§ Task objective
Pull every line containing "import" from the listing below.

****

-- pv_equiv track=rewrite | github.com/saisanthosh111/IRPROJECTS | Spell-20-053-jaysa/Spellchecker.py | vowelinsertion
-- ===== SOURCE A (Python) =====
-- from itertools import product
--
-- def vowelinsertion(word):
--     vowels = ["a","e","i","o","u"]
--     word = list(word)
--     for idx, l in enumerate(word):
--         if type(l) == list:
--             pass
--         elif l in vowels:
--             word[idx] = list(vowels)
--     for p in product(*word):
--             yield ''.join(p)
-- ===== SOURCE B (Python) =====
-- def vowelinsertion(word):
--     vowels = "aeiou"
--     out = list(word)
--     pos = [i for i, c in enumerate(out) if c in vowels]
--     for i in pos:
--         out[i] = "a"
--     digits = [0] * len(pos)
--     while True:
--         yield ''.join(out)
--         # odometer: advance the rightmost digit, carrying leftwards
--         j = len(pos) - 1
--         while j >= 0 and digits[j] == 4:
--             digits[j] = 0
--             out[pos[j]] = "a"
--             j -= 1
--         if j < 0:
--             return
--         digits[j] += 1
--         out[pos[j]] = vowels[digits[j]]
-- ===== Notes on version B (the rewrite author's own statement) =====
-- stated objective: alternative
-- what changed: B enumerates the variants with an in-place base-5 odometer: it collects the vowel positions once, keeps one mutable buffer plus a digit counter, and after each emitted string advances the counter with carry, touching only the positions whose digit changed - instead of rewriting positions to pools and expanding their Cartesian product with itertools.product.
import Mathlib
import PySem

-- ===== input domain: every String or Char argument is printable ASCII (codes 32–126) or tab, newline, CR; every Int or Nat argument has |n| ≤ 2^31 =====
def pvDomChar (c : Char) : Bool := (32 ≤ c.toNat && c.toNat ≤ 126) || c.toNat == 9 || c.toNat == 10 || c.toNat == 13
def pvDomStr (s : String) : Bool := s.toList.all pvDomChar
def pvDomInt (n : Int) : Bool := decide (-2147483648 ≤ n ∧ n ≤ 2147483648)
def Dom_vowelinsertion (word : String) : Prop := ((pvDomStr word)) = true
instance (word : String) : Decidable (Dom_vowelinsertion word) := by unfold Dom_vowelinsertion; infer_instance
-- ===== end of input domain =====

-- B's change (alternative, same cost): instead of expanding a Cartesian product of per-position pools,
-- B enumerates the variants with an in-place base-5 odometer over the precomputed vowel positions.


-- ===== PORT A =====
def pvVowels : List Char := ['a', 'e', 'i', 'o', 'u']

-- first pass of A: replace each vowel character by the whole vowel pool
def pvPools (w : List Char) : List (List Char) :=
  w.map (fun l => if pvVowels.contains l then pvVowels else [l])

-- itertools.product over the pools: leftmost position outermost, rightmost varies fastest
def pvProduct (pools : List (List Char)) : List (List Char) :=
  pools.foldl (fun acc cs => acc.flatMap (fun p => cs.map (fun c => p ++ [c]))) [[]]

def vowelinsertion (word : String) : List String :=
  (pvProduct (pvPools word.toList)).map (fun p => String.mk p)

-- ===== PORT B =====
-- pos = [i for i, c in enumerate(out) if c in vowels]
def pvPositions (chars : List Char) : List Nat :=
  (chars.zipIdx.filter (fun p => pvVowels.contains p.1)).map (fun p => p.2)

-- B's inner while loop: carry leftwards from index j-1 (Lean's j is Python's j+1, so 0 means j < 0);
-- returns none when the odometer overflows (Python's `return`), else the advanced (digits, out)
def pvAdvance (pos : List Nat) : Nat → List Nat → List Char → Option (List Nat × List Char)
  | 0, _, _ => none
  | j + 1, digits, out =>
    if digits.getD j 0 == 4 then
      pvAdvance pos j (digits.set j 0) (out.set (pos.getD j 0) 'a')
    else
      some (digits.set j (digits.getD j 0 + 1),
        out.set (pos.getD j 0) (pvVowels.getD (digits.getD j 0 + 1) ' '))

-- B's while True loop; the fuel 5 ^ pos.length only makes the recursion structural,
-- the loop still ends through pvAdvance returning none exactly as the Python returns
def pvLoop (pos : List Nat) : Nat → List Nat → List Char → List String
  | 0, _, _ => []
  | fuel + 1, digits, out =>
    String.mk out ::
      match pvAdvance pos pos.length digits out with
      | none => []
      | some (d, o) => pvLoop pos fuel d o

def vowelinsertion_alt (word : String) : List String :=
  pvLoop (pvPositions word.toList) (5 ^ (pvPositions word.toList).length)
    (List.replicate (pvPositions word.toList).length 0)
    ((pvPositions word.toList).foldl (fun o i => o.set i 'a') word.toList)

-- ===== PRECONDITION & SPEC =====
def Spec_vowelinsertion (word : String) (out : List String) : Prop := out = vowelinsertion_alt word
instance (word : String) (out : List String) : Decidable (Spec_vowelinsertion word out) := by unfold Spec_vowelinsertion; infer_instance

-- ===== CLAIM (what is proved, stated in full; the proofs are below) =====
def Claim_equal_vowelinsertion : Prop := ∀ (word : String), Dom_vowelinsertion word → Spec_vowelinsertion word (vowelinsertion word)

-- ===== LEMMAS AND PROOFS =====

-- right-recursive restatement of the Cartesian product
def pvProductR (pools : List (List Char)) : List (List Char) :=
  match pools with
  | [] => [[]]
  | cs :: rest => cs.flatMap (fun c => (pvProductR rest).map (fun q => c :: q))

-- reference decoder: substitute k's base-5 digits into the vowel positions, back to front
def pvStep (st : List Char × Nat) (i : Nat) : List Char × Nat :=
  (st.1.set i (pvVowels.getD (st.2 % 5) ' '), st.2 / 5)

def pvDecode (chars : List Char) (pos : List Nat) (k : Nat) : List Char :=
  (pos.reverse.foldl pvStep (chars, k)).1

-- big-endian base-5 digits of k, m of them
def pvDigits (m k : Nat) : List Nat :=
  (List.range m).map (fun i => k / 5 ^ (m - 1 - i) % 5)

-- substitute an explicit digit list into the positions, back to front
def pvApplyDigits (chars : List Char) : List Nat → List Nat → List Char
  | [], _ => chars
  | _ :: _, [] => chars
  | p :: ps, d :: ds => (pvApplyDigits chars ps ds).set p (pvVowels.getD d ' ')

theorem pvProduct_foldl (pools : List (List Char)) (acc : List (List Char)) :
    pools.foldl (fun acc cs => acc.flatMap (fun p => cs.map (fun c => p ++ [c]))) acc
      = acc.flatMap (fun p => (pvProductR pools).map (fun q => p ++ q)) := by
  induction pools generalizing acc with
  | nil => simp [pvProductR]
  | cons cs rest ih =>
    simp only [List.foldl_cons, ih, pvProductR]
    simp [List.flatMap_assoc, List.map_flatMap, List.flatMap_map, List.map_map,
      Function.comp_def, List.append_assoc]

-- the second component of the decode fold only counts divisions by 5
theorem pvStep_fold_snd (l : List Nat) (c : List Char) (r : Nat) :
    (l.foldl pvStep (c, r)).2 = r / 5 ^ l.length := by
  induction l generalizing c r with
  | nil => simp
  | cons i l ih =>
    simp only [List.foldl_cons, ih, pvStep, List.length_cons]
    rw [Nat.div_div_eq_div_mul, pow_succ, mul_comm 5]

****

§ The answer
-- from itertools import product
import Mathlib
import PySem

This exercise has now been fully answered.